Focusing on vibration signals caused by fast-lane vehicles, as illustrated in Figure 13, Sensor #10 at the slab’s front end recorded the highest response at 14.4 mg for a specific data set. Sensors #9 and #11, also at the front, showed significantly higher responses (7.62 mg and 9.65 mg, respectively) compared with other locations. Concurrently, slow-lane sensors demonstrated average amplitudes of 0.40 mg (${\sigma }^2$ = 0.02 mg) during fast-lane vehicle passages (Figure 13b), below the detection threshold of fast-lane sensors that ranged from 0.4 mg to 0.5 mg. This contrast reaffirms that sensors at the slab’s front end yielded the maximum acceleration response while cross-lane interference remained insignificant.

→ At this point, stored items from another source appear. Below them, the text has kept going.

-- pv_equiv track=rewrite | github.com/p0s/the-mind | scripts/normalize_source_formats.py | parse_notes_kv
-- ===== SOURCE A (Python) =====
-- from typing import Dict, List, Optional, Tuple
--
-- def parse_notes_kv(notes: str) -> Dict[str, str]:
--     out: Dict[str, str] = {}
--     for tok in (notes or "").split():
--         if "=" not in tok:
--             continue
--         k, v = tok.split("=", 1)
--         k = k.strip()
--         v = v.strip()
--         if k and v:
--             out[k] = v
--     return out
-- ===== SOURCE B (Python) =====
-- def parse_notes_kv(notes):
--     # Single character-level scan: no intermediate token list, no per-token re-splitting.
--     out = {}
--     key, buf = None, ""
--     for ch in notes or "":
--         if ch.isspace():
--             if key and buf:
--                 out[key] = buf
--             key, buf = None, ""
--         elif ch == "=" and key is None:
--             key, buf = buf, ""
--         else:
--             buf += ch
--     if key and buf:
--         out[key] = buf
--     return out
-- ===== Notes on version B (the rewrite author's own statement) =====
-- stated objective: alternative
-- what changed: A tokenizes with str.split() and then re-splits each token at its first equals sign; B is a single character-level state machine that scans the string once, accumulating (key, buf) and flushing on whitespace, so it builds no intermediate token list and does no per-token second split.
import Mathlib
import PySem

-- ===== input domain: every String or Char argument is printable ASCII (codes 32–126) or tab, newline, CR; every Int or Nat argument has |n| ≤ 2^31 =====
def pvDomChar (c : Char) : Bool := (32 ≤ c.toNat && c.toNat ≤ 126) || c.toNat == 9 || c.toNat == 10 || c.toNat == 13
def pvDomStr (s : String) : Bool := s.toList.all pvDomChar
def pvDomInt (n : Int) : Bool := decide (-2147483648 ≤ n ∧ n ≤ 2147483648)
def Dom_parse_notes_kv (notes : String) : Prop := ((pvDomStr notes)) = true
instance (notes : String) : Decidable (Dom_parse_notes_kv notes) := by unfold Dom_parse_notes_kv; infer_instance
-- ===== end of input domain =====

-- B replaces A's split-into-tokens-then-split-each-token-again loop by one character-level
-- state-machine pass over the string (objective: alternative single-pass algorithm, same cost).

-- ===== PORT A =====
-- A (Source A): for tok in notes.split(): if "=" in tok: k, v = tok.split("=", 1); strip; if k and v: out[k] = v
-- ported on the List Char side (PySem.Str.* are thin wrappers over PySem.Chars.* on s.toList);
-- '(notes or "")' equals notes for strings.  The per-token body of A's loop:
def pvAStep (d : PySem.Dict (List Char) (List Char)) (tok : List Char) :
    PySem.Dict (List Char) (List Char) :=
  if PySem.Chars.isIn ['='] tok then          -- if "=" in tok
    match PySem.Chars.splitMax? tok ['='] 1 with   -- k, v = tok.split("=", 1)
    | some (k :: v :: _) =>
        let k := PySem.Chars.strip k
        let v := PySem.Chars.strip v
        if k ≠ [] ∧ v ≠ [] then d.insert k v else d
    | _ => d                                   -- unreachable: "=" ∈ tok gives exactly two parts
  else d

def parse_notes_kv (notes : String) : List (String × String) :=
  (((PySem.Chars.split₀ notes.toList).foldl pvAStep PySem.Dict.empty).items).map
    (fun p => (String.ofList p.1, String.ofList p.2))

-- ===== PORT B =====
-- B (Source B): one pass over the characters with state (out, key, buf); a whitespace flushes,
-- the FIRST '=' of a token moves buf into key, everything else extends buf.
-- 'if key and buf: out[key] = buf'  (key truthy = not None and nonempty):
def pvFlush (d : PySem.Dict (List Char) (List Char)) (key : Option (List Char))
    (buf : List Char) : PySem.Dict (List Char) (List Char) :=
  match key with
  | some k => if k ≠ [] ∧ buf ≠ [] then d.insert k buf else d
  | none => d

def pvStep (s : PySem.Dict (List Char) (List Char) × Option (List Char) × List Char)
    (c : Char) : PySem.Dict (List Char) (List Char) × Option (List Char) × List Char :=
  if PySem.Chars.isspace c then (pvFlush s.1 s.2.1 s.2.2, none, [])
  else if c == '=' && s.2.1.isNone then (s.1, some s.2.2, [])
  else (s.1, s.2.1, s.2.2 ++ [c])

def pvFinal (s : PySem.Dict (List Char) (List Char) × Option (List Char) × List Char) :
    PySem.Dict (List Char) (List Char) :=
  pvFlush s.1 s.2.1 s.2.2

def parse_notes_kv_alt (notes : String) : List (String × String) :=
  ((pvFinal (notes.toList.foldl pvStep (PySem.Dict.empty, none, []))).items).map
    (fun p => (String.ofList p.1, String.ofList p.2))

-- ===== PRECONDITION & SPEC =====
def Spec_parse_notes_kv (notes : String) (out : List (String × String)) : Prop := out = parse_notes_kv_alt notes
instance (notes : String) (out : List (String × String)) : Decidable (Spec_parse_notes_kv notes out) := by unfold Spec_parse_notes_kv; infer_instance

-- ===== CLAIM (what is proved, stated in full; the proofs are below) =====
def Claim_equal_parse_notes_kv : Prop := ∀ (notes : String), Dom_parse_notes_kv notes → Spec_parse_notes_kv notes (parse_notes_kv notes)

-- ===== LEMMAS AND PROOFS =====

-- the token B's machine state (key, buf) has read so far
def pvTok (key : Option (List Char)) (buf : List Char) : List Char :=
  match key with
  | none => buf
  | some k => k ++ '=' :: buf

-- machine-state invariant: no whitespace in the partial token; no '=' before the first '='
def pvInv (key : Option (List Char)) (buf : List Char) : Prop :=
  (∀ c ∈ pvTok key buf, PySem.Chars.isspace c = false) ∧
  (∀ k, key = some k → '=' ∉ k) ∧ (key = none → '=' ∉ buf)

theorem pv_strip_id (l : List Char) (h : ∀ c ∈ l, PySem.Chars.isspace c = false) :
    PySem.Chars.strip l = l := by
  have h1 : PySem.Chars.lstrip l = l := by
    cases l with
    | nil => rfl
    | cons a t => simp [PySem.Chars.lstrip, List.dropWhile, h a (by simp)]
  have h2 : PySem.Chars.rstrip l = l := by
    unfold PySem.Chars.rstrip
    rw [List.dropWhile_eq_self_iff.mpr ?_, List.reverse_reverse]
    intro hne
    simp only [Bool.not_eq_true]
    exact h (l.reverse[0]) (List.mem_reverse.mp (l.reverse.getElem_mem hne))
  unfold PySem.Chars.strip
  rw [h1, h2]

theorem pv_go_m0 (l : List Char) (fuel : Nat) (cur : List Char) (acc : List (List Char))
    (h : l.length < fuel) :
    PySem.Chars.splitOnMax.go ['='] fuel 0 l cur acc = acc.reverse ++ [cur.reverse ++ l] := by
  cases fuel with
  | zero => omega
  | succ f =>
    cases l with
    | nil => simp [PySem.Chars.splitOnMax.go]
    | cons c rest => simp [PySem.Chars.splitOnMax.go]

theorem pv_go_m1 (l : List Char) : ∀ (fuel : Nat) (cur : List Char) (acc : List (List Char)),
    l.length < fuel →
    PySem.Chars.splitOnMax.go ['='] fuel 1 l cur acc =
      acc.reverse ++ (if '=' ∈ l then
        [cur.reverse ++ l.takeWhile (· ≠ '='), (l.dropWhile (· ≠ '=')).tail]
      else [cur.reverse ++ l]) := by
  induction l with
  | nil =>
    intro fuel cur acc h
    cases fuel with
    | zero => omega
    | succ f => simp [PySem.Chars.splitOnMax.go]
  | cons c rest ih =>
    intro fuel cur acc h
    cases fuel with
    | zero => omega
    | succ f =>
      by_cases hc : c = '='
      · subst hc
        rw [show PySem.Chars.splitOnMax.go ['='] (f + 1) 1 ('=' :: rest) cur acc =
            PySem.Chars.splitOnMax.go ['='] f 0 rest [] (cur.reverse :: acc) from by
          simp [PySem.Chars.splitOnMax.go, List.isPrefixOf]]
        rw [pv_go_m0 rest f [] (cur.reverse :: acc) (by simpa using Nat.lt_of_succ_lt_succ h)]
        simp [List.takeWhile, List.dropWhile]
      · have hc' : ¬ ('=' = c) := fun h => hc h.symm
        rw [show PySem.Chars.splitOnMax.go ['='] (f + 1) 1 (c :: rest) cur acc =
            PySem.Chars.splitOnMax.go ['='] f 1 rest (c :: cur) acc from by
          simp [PySem.Chars.splitOnMax.go, List.isPrefixOf, hc']]
        rw [ih f (c :: cur) acc (by simpa using Nat.lt_of_succ_lt_succ h)]
        by_cases hm : '=' ∈ rest <;>
          simp [hc, hc', hm]

theorem pv_splitMax_eq (t : List Char) (h : '=' ∈ t) :
    PySem.Chars.splitMax? t ['='] 1 =
      some [t.takeWhile (· ≠ '='), (t.dropWhile (· ≠ '=')).tail] := by
  unfold PySem.Chars.splitMax? PySem.Chars.splitOnMax
  rw [if_neg (by simp), if_neg (by omega)]
  simp only [Int.toNat_one]
  rw [pv_go_m1 t (t.length + 1) [] [] (by omega)]
  simp [h]

theorem pv_isIn_eq (t : List Char) : PySem.Chars.isIn ['='] t = decide ('=' ∈ t) := by
  by_cases h : '=' ∈ t
  · simp [h, (PySem.Chars.isIn_iff_infix ['='] t).mpr ((List.singleton_infix_iff '=' t).mpr h)]
  · simp only [h, decide_false]
    rw [PySem.Chars.isIn_eq_false_iff ['='] t]
    intro hinf
    exact h ((List.singleton_infix_iff '=' t).mp hinf)

-- splitting k ++ '=' :: buf at the first '=' when k has none
theorem pv_take_drop (k buf : List Char) (hk : '=' ∉ k) :
    (k ++ '=' :: buf).takeWhile (· ≠ '=') = k ∧
    (k ++ '=' :: buf).dropWhile (· ≠ '=') = '=' :: buf := by
  induction k with
  | nil => simp
  | cons a t ih =>
    have ha : ¬ a = '=' := fun h => hk (by simp [h])
    have ht := ih (fun h => hk (by simp [h]))
    rw [List.cons_append, List.takeWhile_cons, List.dropWhile_cons, if_pos (by simpa using ha),
      if_pos (by simpa using ha), ht.1, ht.2]
    exact ⟨rfl, rfl⟩

-- on a token B's machine has assembled, A's per-token action is exactly B's flush
theorem pv_step_tok (d : PySem.Dict (List Char) (List Char)) (key : Option (List Char))
    (buf : List Char) (hinv : pvInv key buf) :
    pvAStep d (pvTok key buf) = pvFlush d key buf := by
  obtain ⟨hws, hkeq, hbeq⟩ := hinv
  cases key with
  | none =>
    have : '=' ∉ buf := hbeq rfl
    simp [pvAStep, pvFlush, pvTok, pv_isIn_eq, this]
  | some k =>
    have hk : '=' ∉ k := hkeq k rfl
    have hmem : '=' ∈ pvTok (some k) buf := by simp [pvTok]
    rw [pvAStep, pv_isIn_eq, if_pos (by simpa using hmem), pv_splitMax_eq _ hmem]
    have htd := pv_take_drop k buf hk
    simp only [pvTok] at htd ⊢
    rw [htd.1, htd.2]
    have hsk : PySem.Chars.strip k = k :=
      pv_strip_id k (fun c hc => hws c (by simp [pvTok, hc]))
    have hsb : PySem.Chars.strip buf = buf :=
      pv_strip_id buf (fun c hc => hws c (by simp [pvTok, hc]))
    simp only [List.tail_cons, hsk, hsb, pvFlush]

theorem pv_go_acc (cs : List Char) : ∀ (cur : List Char) (acc : List (List Char)),
    PySem.Chars.split₀.go cs cur acc = acc.reverse ++ PySem.Chars.split₀.go cs cur [] := by
  induction cs with
  | nil =>
    intro cur acc
    by_cases h : cur.isEmpty <;> simp [PySem.Chars.split₀.go, h]
  | cons c rest ih =>
    intro cur acc
    by_cases hs : PySem.Chars.isspace c
    · by_cases h : cur.isEmpty
      · simp [PySem.Chars.split₀.go, hs, h]
        exact ih [] acc
      · simp only [PySem.Chars.split₀.go, hs, h, if_true, if_false, Bool.false_eq_true]
        rw [ih [] (cur.reverse :: acc), ih [] [cur.reverse]]
        simp
    · simp only [PySem.Chars.split₀.go, hs, Bool.false_eq_true, if_false]
      exact ih (c :: cur) acc

theorem pv_main (cs : List Char) :
    ∀ (d : PySem.Dict (List Char) (List Char)) (key : Option (List Char)) (buf : List Char),
    pvInv key buf →
    pvFinal (cs.foldl pvStep (d, key, buf)) =
      (PySem.Chars.split₀.go cs (pvTok key buf).reverse []).foldl pvAStep d := by
  induction cs with
  | nil =>
    intro d key buf hinv
    by_cases h : pvTok key buf = []
    · have hk : key = none := by
        cases key with
        | none => rfl
        | some k => simp [pvTok] at h
      have hb : buf = [] := by simpa [pvTok, hk] using h
      simp [pvFinal, pvFlush, hk, hb, PySem.Chars.split₀.go, pvTok]
    · rw [show PySem.Chars.split₀.go [] (pvTok key buf).reverse [] = [pvTok key buf] from by
        simp [PySem.Chars.split₀.go, h]]
      simp [List.foldl, pvFinal, pv_step_tok d key buf hinv]
  | cons c rest ih =>
    intro d key buf hinv
    by_cases hs : PySem.Chars.isspace c
    · rw [show (c :: rest).foldl pvStep (d, key, buf) =
          rest.foldl pvStep (pvFlush d key buf, none, []) from by simp [List.foldl, pvStep, hs]]
      rw [ih (pvFlush d key buf) none [] ⟨by simp [pvTok], by simp, by simp⟩]
      by_cases h : pvTok key buf = []
      · have hk : key = none := by
          cases key with
          | none => rfl
          | some k => simp [pvTok] at h
        have hb : buf = [] := by simpa [pvTok, hk] using h
        simp [PySem.Chars.split₀.go, hs, hk, hb, pvFlush, pvTok]
      · rw [show PySem.Chars.split₀.go (c :: rest) (pvTok key buf).reverse [] =
            PySem.Chars.split₀.go rest [] [pvTok key buf] from by
          simp [PySem.Chars.split₀.go, hs, h]]
        rw [pv_go_acc rest [] [pvTok key buf]]
        simp only [List.reverse_cons, List.reverse_nil, List.nil_append, List.foldl_append,
          List.foldl_cons, List.foldl_nil]
        rw [pv_step_tok d key buf hinv]
        simp [pvTok]
    · obtain ⟨hws, hkeq, hbeq⟩ := hinv
      have hgo : PySem.Chars.split₀.go (c :: rest) (pvTok key buf).reverse [] =
          PySem.Chars.split₀.go rest (c :: (pvTok key buf).reverse) [] := by
        simp [PySem.Chars.split₀.go, hs]
      by_cases hc : c = '=' ∧ key = none
      · obtain ⟨hc, hk⟩ := hc
        subst hc; subst hk
        rw [show (('=') :: rest).foldl pvStep (d, none, buf) =
            rest.foldl pvStep (d, some buf, []) from by simp [List.foldl, pvStep, hs]]
        rw [ih d (some buf) [] ?_, hgo]
        · simp [pvTok]
        · refine ⟨?_, by intro k hk; cases hk; exact hbeq rfl, by simp⟩
          intro x hx
          simp only [pvTok] at hx hws ⊢
          rcases List.mem_append.mp hx with h1 | h1
          · exact hws x h1
          · rcases List.mem_cons.mp h1 with h2 | h2
            · subst h2; decide
            · simp at h2
      · have hstep : pvStep (d, key, buf) c = (d, key, buf ++ [c]) := by
          simp only [pvStep, hs, Bool.false_eq_true, if_false]
          rw [if_neg]
          simp only [Bool.and_eq_true, beq_iff_eq, Option.isNone_iff_eq_none]
          rintro ⟨h1, h2⟩
          exact hc ⟨h1, h2⟩
        rw [show (c :: rest).foldl pvStep (d, key, buf) =
            rest.foldl pvStep (d, key, buf ++ [c]) from by simp [List.foldl, hstep]]
        have htok : pvTok key (buf ++ [c]) = pvTok key buf ++ [c] := by
          cases key <;> simp [pvTok]
        rw [ih d key (buf ++ [c]) ?_, hgo, htok]
        · simp
        · refine ⟨?_, hkeq, ?_⟩
          · intro x hx
            rw [htok] at hx
            rcases List.mem_append.mp hx with h1 | h1
            · exact hws x h1
            · simp at h1; subst h1; exact eq_false_of_ne_true hs
          · intro hk
            subst hk
            simp only [List.mem_append, List.mem_singleton]
            rintro (h1 | h1)
            · exact hbeq rfl h1
            · exact hc ⟨h1.symm, rfl⟩

-- ===== VERDICT (by name: the statement is the Claim_ definition above) =====
theorem parse_notes_kv_spec : Claim_equal_parse_notes_kv := by
  intro notes _
  unfold Spec_parse_notes_kv parse_notes_kv parse_notes_kv_alt
  rw [pv_main notes.toList PySem.Dict.empty none [] ⟨by simp [pvTok], by simp, by simp⟩]
  rfl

In summary, sensors positioned at the front end of cement concrete slabs consistently exhibited the most intense signal responses when vehicles passed over. For enhanced vibration signal analysis and increased detection accuracy, strategically placing sensors at these front-end positions (such as #12, #13, and #20) is recommended.

5. Conclusions

This study was centered around understanding how different slabs and positions on PCC pavement respond to dynamic vehicle loading and the development of an automated, precise, and cost-effective vehicle-detection method. The key conclusions from our analyses and proposals for sensor deployment strategies are as follows:

• Thresholding method for vehicle detection: A novel approach was designed using MEMS accelerometer sensors to detect vehicles on PCC pavement. This method relies on time-domain acceleration signals and offers rapid and accurate vehicle detection capabilities.
• The effect of denoising processing on signal detection: The application of SWT-based denoising did not result in significant improvements in detection performance. While denoising reduced noise, it also attenuated weaker vehicle signals, thereby reducing detection reliability for smaller vehicles. Therefore, effective vehicle detection can be achieved without this additional processing.
• Analysis of acceleration responses at different positions: The study revealed that the strongest MEMS accelerometer sensor signals occurred at the front end of the slabs, followed by the rear end, and were weakest in the middle. Therefore, placing sensors at the front end of the slab is suggested for capturing maximum acceleration responses, typically exceeding 2 mg due to vehicle loading.
• Optimal sensor deployment for vehicle detection: For enhanced detection accuracy on PCC pavement, specific sensor placement strategies are recommended. Placing a sensor on front end or rear end of the slow lane can result in a sensor accuracy and recall rate of more than 85%.

6. Future Work

While this study focused on vehicle detection through acceleration signal analysis, the collected data and methodologies lay a foundation for several promising research directions:

• Vehicle parameter estimation: The integration of machine-learning techniques with acceleration signals could enable the intelligent detection of vehicle parameters such as weight and speed. By correlating time-domain vibration patterns (e.g., peak amplitude, signal duration, and frequency spectra) with vehicle characteristics, dynamic models could be developed to infer axle configurations and load distributions.
• The sensor network could be extended to detect early-stage pavement damage, such as cracking or settlement. By analyzing long-term vibration data for anomalies in signal energy, frequency shifts, or spatial response patterns, predictive maintenance models could identify localized structural degradation.